My math education is based on Calculus or Real Analysis didactical books intended for bachelor's degrees, mainly read in chunks, and never went any further.
Generally, the Real Number System is said to exist and then introduced through axioms, like the ones in the Wikipedia's Construction of the real numbers. The $=$ sign is always used in all the field axioms and in 1 of the order axioms. Why is an equivalence relation, that is the $=$ sign, never defined for reals? Why is always taken for granted?

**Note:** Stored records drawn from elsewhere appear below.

-- pv_equiv track=rewrite | github.com/Jarabi/fundamental-coding-interview-prep | 02-simple-looping-with-python/10-triplet_character_reverse.py | reversed_triple_chars
-- ===== SOURCE A (Python) =====
-- def reversed_triple_chars(s: str) -> str:
--     triplets = ""
--
--     for i in range(0, len(s), 3):
--         # Get subset of 3 characters
--         subset = s[i:i + 3]
--
--         if len(subset) == 3:
--             # Place reversed string in original position
--             triplets += subset[::-1]
--         else:
--             # Subset shorter than 3 characters. Leave as is
--             triplets += subset
--
--     return triplets
-- ===== SOURCE B (Python) =====
-- def reversed_triple_chars(s: str) -> str:
--     out = list(s)
--     for g in range(0, len(s) - 2, 3):
--         out[g], out[g + 2] = out[g + 2], out[g]
--     return ''.join(out)
-- ===== Notes on version B (the rewrite author's own statement) =====
-- stated objective: simpler
-- what changed: B swaps the endpoints of each full triplet in place on a char list (the middle char stays), dropping A's slice-reverse, length branch and repeated string concatenation.
import Mathlib
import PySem

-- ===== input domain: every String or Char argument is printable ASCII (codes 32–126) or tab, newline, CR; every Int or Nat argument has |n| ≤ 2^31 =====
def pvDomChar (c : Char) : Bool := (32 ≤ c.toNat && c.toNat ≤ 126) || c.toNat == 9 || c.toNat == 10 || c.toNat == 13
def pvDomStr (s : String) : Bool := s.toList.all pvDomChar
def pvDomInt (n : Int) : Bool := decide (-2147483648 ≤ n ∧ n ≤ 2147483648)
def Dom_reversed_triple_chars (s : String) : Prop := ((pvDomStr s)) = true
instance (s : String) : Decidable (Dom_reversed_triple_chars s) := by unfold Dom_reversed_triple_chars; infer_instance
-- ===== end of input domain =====

-- B swaps the endpoints of each full triplet in place on a char list, dropping A's
-- slice-reverse, length branch and string concatenation (objective: simpler).

-- ===== PORT A =====
-- loop body of A: subset = s[i:i+3]; if len == 3 append subset[::-1] else append subset
def pvStepA (cs : List Char) (acc : List Char) (i : Int) : List Char :=
  let subset := PySem.List.slice cs (some i) (some (i + 3))
  if subset.length == 3 then
    acc ++ ((PySem.List.slice? subset none none (-1)).getD subset)
  else
    acc ++ subset

def reversed_triple_chars (s : String) : String :=
  String.ofList ((PySem.List.pyRange 0 (s.toList.length : Int) 3).foldl (pvStepA s.toList) [])

-- ===== PORT B =====
-- loop body of B: out[g], out[g+2] = out[g+2], out[g]
def pvSwapB (o : List Char) (g : Int) : List Char :=
  let x := PySem.List.pyGetD o g ' '
  let y := PySem.List.pyGetD o (g + 2) ' '
  PySem.List.pySetD (PySem.List.pySetD o g y) (g + 2) x

def reversed_triple_chars_alt (s : String) : String :=
  String.ofList ((PySem.List.pyRange 0 ((s.toList.length : Int) - 2) 3).foldl pvSwapB s.toList)

-- ===== PRECONDITION & SPEC =====
def Spec_reversed_triple_chars (s : String) (out : String) : Prop := out = reversed_triple_chars_alt s
instance (s : String) (out : String) : Decidable (Spec_reversed_triple_chars s out) := by unfold Spec_reversed_triple_chars; infer_instance

-- ===== CLAIM (what is proved, stated in full; the proofs are below) =====
def Claim_equal_reversed_triple_chars : Prop := ∀ (s : String), Dom_reversed_triple_chars s → Spec_reversed_triple_chars s (reversed_triple_chars s)

-- ===== LEMMAS AND PROOFS =====

-- common specification: reverse each consecutive full triplet
def pvChunkRev : List Char → List Char
  | a :: b :: c :: rest => c :: b :: a :: pvChunkRev rest
  | l => l

theorem pvR3_nil (b : Int) (h : b ≤ 0) : PySem.List.pyRange 0 b 3 = [] := by
  rw [PySem.List.pyRange_of_pos 0 b (by norm_num)]
  simp [show ¬ (0 < b) by omega]

theorem pvR3_cons (b : Int) (h : 0 < b) :
    PySem.List.pyRange 0 b 3 = 0 :: (PySem.List.pyRange 0 (b - 3) 3).map (· + 3) := by
  rw [PySem.List.pyRange_of_pos 0 b (by norm_num),
      PySem.List.pyRange_of_pos 0 (b - 3) (by norm_num)]
  simp only [show (0 : Int) < b from h, if_pos]
  by_cases h3 : 0 < b - 3
  · have hc : ((b - 0 + 3 - 1) / 3).toNat = ((b - 3 - 0 + 3 - 1) / 3).toNat + 1 := by omega
    rw [hc, if_pos h3, List.range_succ_eq_map]
    simp [List.map_map, Function.comp]
    intro k _
    ring
  · have hc : ((b - 0 + 3 - 1) / 3).toNat = 1 := by omega
    rw [hc, if_neg h3]
    simp

theorem pvStepA_shift (a b c : Char) (rest : List Char) (acc : List Char) (j : Int)
    (hj : 0 ≤ j) :
    pvStepA (a :: b :: c :: rest) acc (j + 3) = pvStepA rest acc j := by
  have hs : PySem.List.slice (a :: b :: c :: rest) (some (j + 3)) (some (j + 3 + 3))
      = PySem.List.slice rest (some j) (some (j + 3)) := by
    rw [PySem.List.slice_toNat _ (by omega) (by omega),
        PySem.List.slice_toNat _ (by omega) (by omega),
        show (j + 3 + 3).toNat - (j + 3).toNat = 3 by omega,
        show (j + 3).toNat - j.toNat = 3 by omega,
        show (j + 3).toNat = j.toNat + 3 by omega]
    rfl
  simp only [pvStepA, hs]

theorem pvFoldA_shift (a b c : Char) (rest : List Char) :
    ∀ (l : List Int), (∀ j ∈ l, 0 ≤ j) → ∀ acc,
      (l.map (· + 3)).foldl (pvStepA (a :: b :: c :: rest)) acc = l.foldl (pvStepA rest) acc := by
  intro l
  induction l with
  | nil => intro _ acc; rfl
  | cons j t ih =>
    intro hmem acc
    simp only [List.map_cons, List.foldl_cons]
    rw [pvStepA_shift a b c rest acc j (hmem j (by simp))]
    exact ih (fun x hx => hmem x (by simp [hx])) _

theorem pvA_eq : ∀ (cs : List Char) (acc : List Char),
    (PySem.List.pyRange 0 (cs.length : Int) 3).foldl (pvStepA cs) acc = acc ++ pvChunkRev cs
  | [], acc => by simp [pvR3_nil 0 (by norm_num), pvChunkRev]
  | [a], acc => by
      rw [show ((([a] : List Char).length : Int)) = 1 by simp, pvR3_cons 1 (by norm_num),
          pvR3_nil (1 - 3) (by norm_num)]
      simp only [List.map_nil, List.foldl_cons, List.foldl_nil, pvStepA]
      rw [PySem.List.slice_toNat _ (by norm_num) (by norm_num)]
      simp [pvChunkRev]
  | [a, b], acc => by
      rw [show ((([a, b] : List Char).length : Int)) = 2 by simp, pvR3_cons 2 (by norm_num),
          pvR3_nil (2 - 3) (by norm_num)]
      simp only [List.map_nil, List.foldl_cons, List.foldl_nil, pvStepA]
      rw [PySem.List.slice_toNat _ (by norm_num) (by norm_num)]
      simp [pvChunkRev]
  | a :: b :: c :: rest, acc => by
      have hlen : (((a :: b :: c :: rest).length : Int)) = (rest.length : Int) + 3 := by
        simp; ring
      rw [hlen, pvR3_cons ((rest.length : Int) + 3) (by positivity),
          show (rest.length : Int) + 3 - 3 = (rest.length : Int) by ring]
      simp only [List.foldl_cons]
      have hstep0 : pvStepA (a :: b :: c :: rest) acc 0 = acc ++ [c, b, a] := by
        unfold pvStepA
        rw [PySem.List.slice_toNat _ (by norm_num) (by norm_num)]
        norm_num
        rw [show Int.toNat 3 = 3 from rfl,
            show List.take 3 (a :: b :: c :: rest) = [a, b, c] from rfl]
        simp [PySem.List.slice?_none_none_neg_one]
      rw [hstep0,
          pvFoldA_shift a b c rest _
            (fun j hj => by
              have := (PySem.List.mem_pyRange_iff_of_pos (by norm_num) j).mp hj
              omega)
            (acc ++ [c, b, a]),
          pvA_eq rest (acc ++ [c, b, a])]
      simp [pvChunkRev]

theorem pvSwapB_shift (x y z : Char) (r : List Char) (j : Int) (hj : 0 ≤ j) :
    pvSwapB (x :: y :: z :: r) (j + 3) = x :: y :: z :: pvSwapB r j := by
  have hget : ∀ (k : Int), 0 ≤ k → ∀ (o : List Char) (d : Char),
      PySem.List.pyGetD (x :: y :: z :: o) (k + 3) d = PySem.List.pyGetD o k d := by
    intro k hk o d
    simp only [PySem.List.pyGetD, PySem.List.pyGet?_of_nonneg _ (show (0 : Int) ≤ k + 3 by omega),
               PySem.List.pyGet?_of_nonneg _ hk,
               show (k + 3).toNat = k.toNat + 3 by omega]
    rfl
  have hset : ∀ (k : Int), 0 ≤ k → ∀ (o : List Char) (v : Char),
      PySem.List.pySetD (x :: y :: z :: o) (k + 3) v = x :: y :: z :: PySem.List.pySetD o k v := by
    intro k hk o v
    rw [PySem.List.pySetD_of_nonneg _ _ (show (0 : Int) ≤ k + 3 by omega),
        PySem.List.pySetD_of_nonneg _ _ hk,
        show (k + 3).toNat = k.toNat + 3 by omega]
    rfl
  simp only [pvSwapB]
  rw [hget j hj, show j + 3 + 2 = (j + 2) + 3 by ring, hget (j + 2) (by omega),
      hset j hj, hset (j + 2) (by omega)]

theorem pvFoldB_shift (x y z : Char) :
    ∀ (l : List Int), (∀ j ∈ l, 0 ≤ j) → ∀ (r : List Char),
      (l.map (· + 3)).foldl pvSwapB (x :: y :: z :: r) = x :: y :: z :: l.foldl pvSwapB r := by
  intro l
  induction l with
  | nil => intro _ r; rfl
  | cons j t ih =>
    intro hmem r
    simp only [List.map_cons, List.foldl_cons]
    rw [pvSwapB_shift x y z r j (hmem j (by simp))]
    exact ih (fun v hv => hmem v (by simp [hv])) _

theorem pvB_eq : ∀ (cs : List Char),
    (PySem.List.pyRange 0 ((cs.length : Int) - 2) 3).foldl pvSwapB cs = pvChunkRev cs
  | [] => by
      rw [show ((([] : List Char).length : Int)) - 2 = -2 by simp, pvR3_nil (-2) (by norm_num)]
      rfl
  | [a] => by
      rw [show ((([a] : List Char).length : Int)) - 2 = -1 by simp, pvR3_nil (-1) (by norm_num)]
      rfl
  | [a, b] => by
      rw [show ((([a, b] : List Char).length : Int)) - 2 = 0 by simp, pvR3_nil 0 (by norm_num)]
      rfl
  | a :: b :: c :: rest => by
      have hlen : (((a :: b :: c :: rest).length : Int)) - 2 = (rest.length : Int) + 1 := by
        simp; ring
      rw [hlen, pvR3_cons ((rest.length : Int) + 1) (by positivity),
          show (rest.length : Int) + 1 - 3 = (rest.length : Int) - 2 by ring]
      simp only [List.foldl_cons]
      have hswap0 : pvSwapB (a :: b :: c :: rest) 0 = c :: b :: a :: rest := by
        simp only [pvSwapB, PySem.List.pyGetD,
                   PySem.List.pyGet?_of_nonneg _ (show (0 : Int) ≤ 0 by norm_num),
                   PySem.List.pyGet?_of_nonneg _ (show (0 : Int) ≤ 0 + 2 by norm_num)]
        rw [PySem.List.pySetD_of_nonneg _ _ (show (0 : Int) ≤ 0 by norm_num),
            PySem.List.pySetD_of_nonneg _ _ (show (0 : Int) ≤ 0 + 2 by norm_num)]
        rfl
      rw [hswap0,
          pvFoldB_shift c b a _
            (fun j hj => by
              have := (PySem.List.mem_pyRange_iff_of_pos (by norm_num) j).mp hj
              omega)
            rest,
          pvB_eq rest]
      simp [pvChunkRev]

-- ===== VERDICT (by name: the statement is the Claim_ definition above) =====
theorem reversed_triple_chars_spec : Claim_equal_reversed_triple_chars := by
  intro s _
  unfold Spec_reversed_triple_chars reversed_triple_chars reversed_triple_chars_alt
  rw [pvA_eq, pvB_eq]
  simp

My understanding is that for a field, an $=$ sign must be defined separately, while for an ordered field, it may be enough to say that
$$ \forall a, b \left[ a, b \in \Re \Rightarrow \left( a \leq b \wedge b \leq a \Rightarrow a = b \right) \right] $$
(antisimmetry) that is that this property may define the = sign, in the sense that every $=$ or $\neq$ sign in the field axioms may be replaced by
$$ a=b \Leftrightarrow a \leq b \wedge b \leq a \\ a \neq b \Leftrightarrow \neg (a \leq b \wedge b \leq a) $$
where the direction $a=b \Rightarrow a \leq b \wedge b \leq a$ is added to the theory exclusively for brevity, but not needed. For example the axiom "existance of multiplicative identity"
$$ \exists 1 \left[ 1 \in R \wedge 1 \neq 0 \wedge \forall a \right(a \in \Re \Rightarrow a \cdot 1=a \left) \right] \\ $$
may be replaced by
$$ \exists 1 \left[ 1 \in R \wedge \neg (1 \leq 0 \wedge 0 \leq 1) \wedge \forall a \right(a \in \Re \Rightarrow (a \cdot 1 \leq a \wedge a \leq a \cdot 1) \left) \right] \\ $$
The differences between the Wikipedia's article and the book I'm reviewing now is that transitivity is not included in the book as an axiom (but proved as a theorem), and reflexivity is not mentioned at all in the book. So reflexivity should also be redundant in the axioms listed in the Wikipedia's article and one should be able to prove it from the others (even though right now I'm now managing to do that).
Is my understanding correct?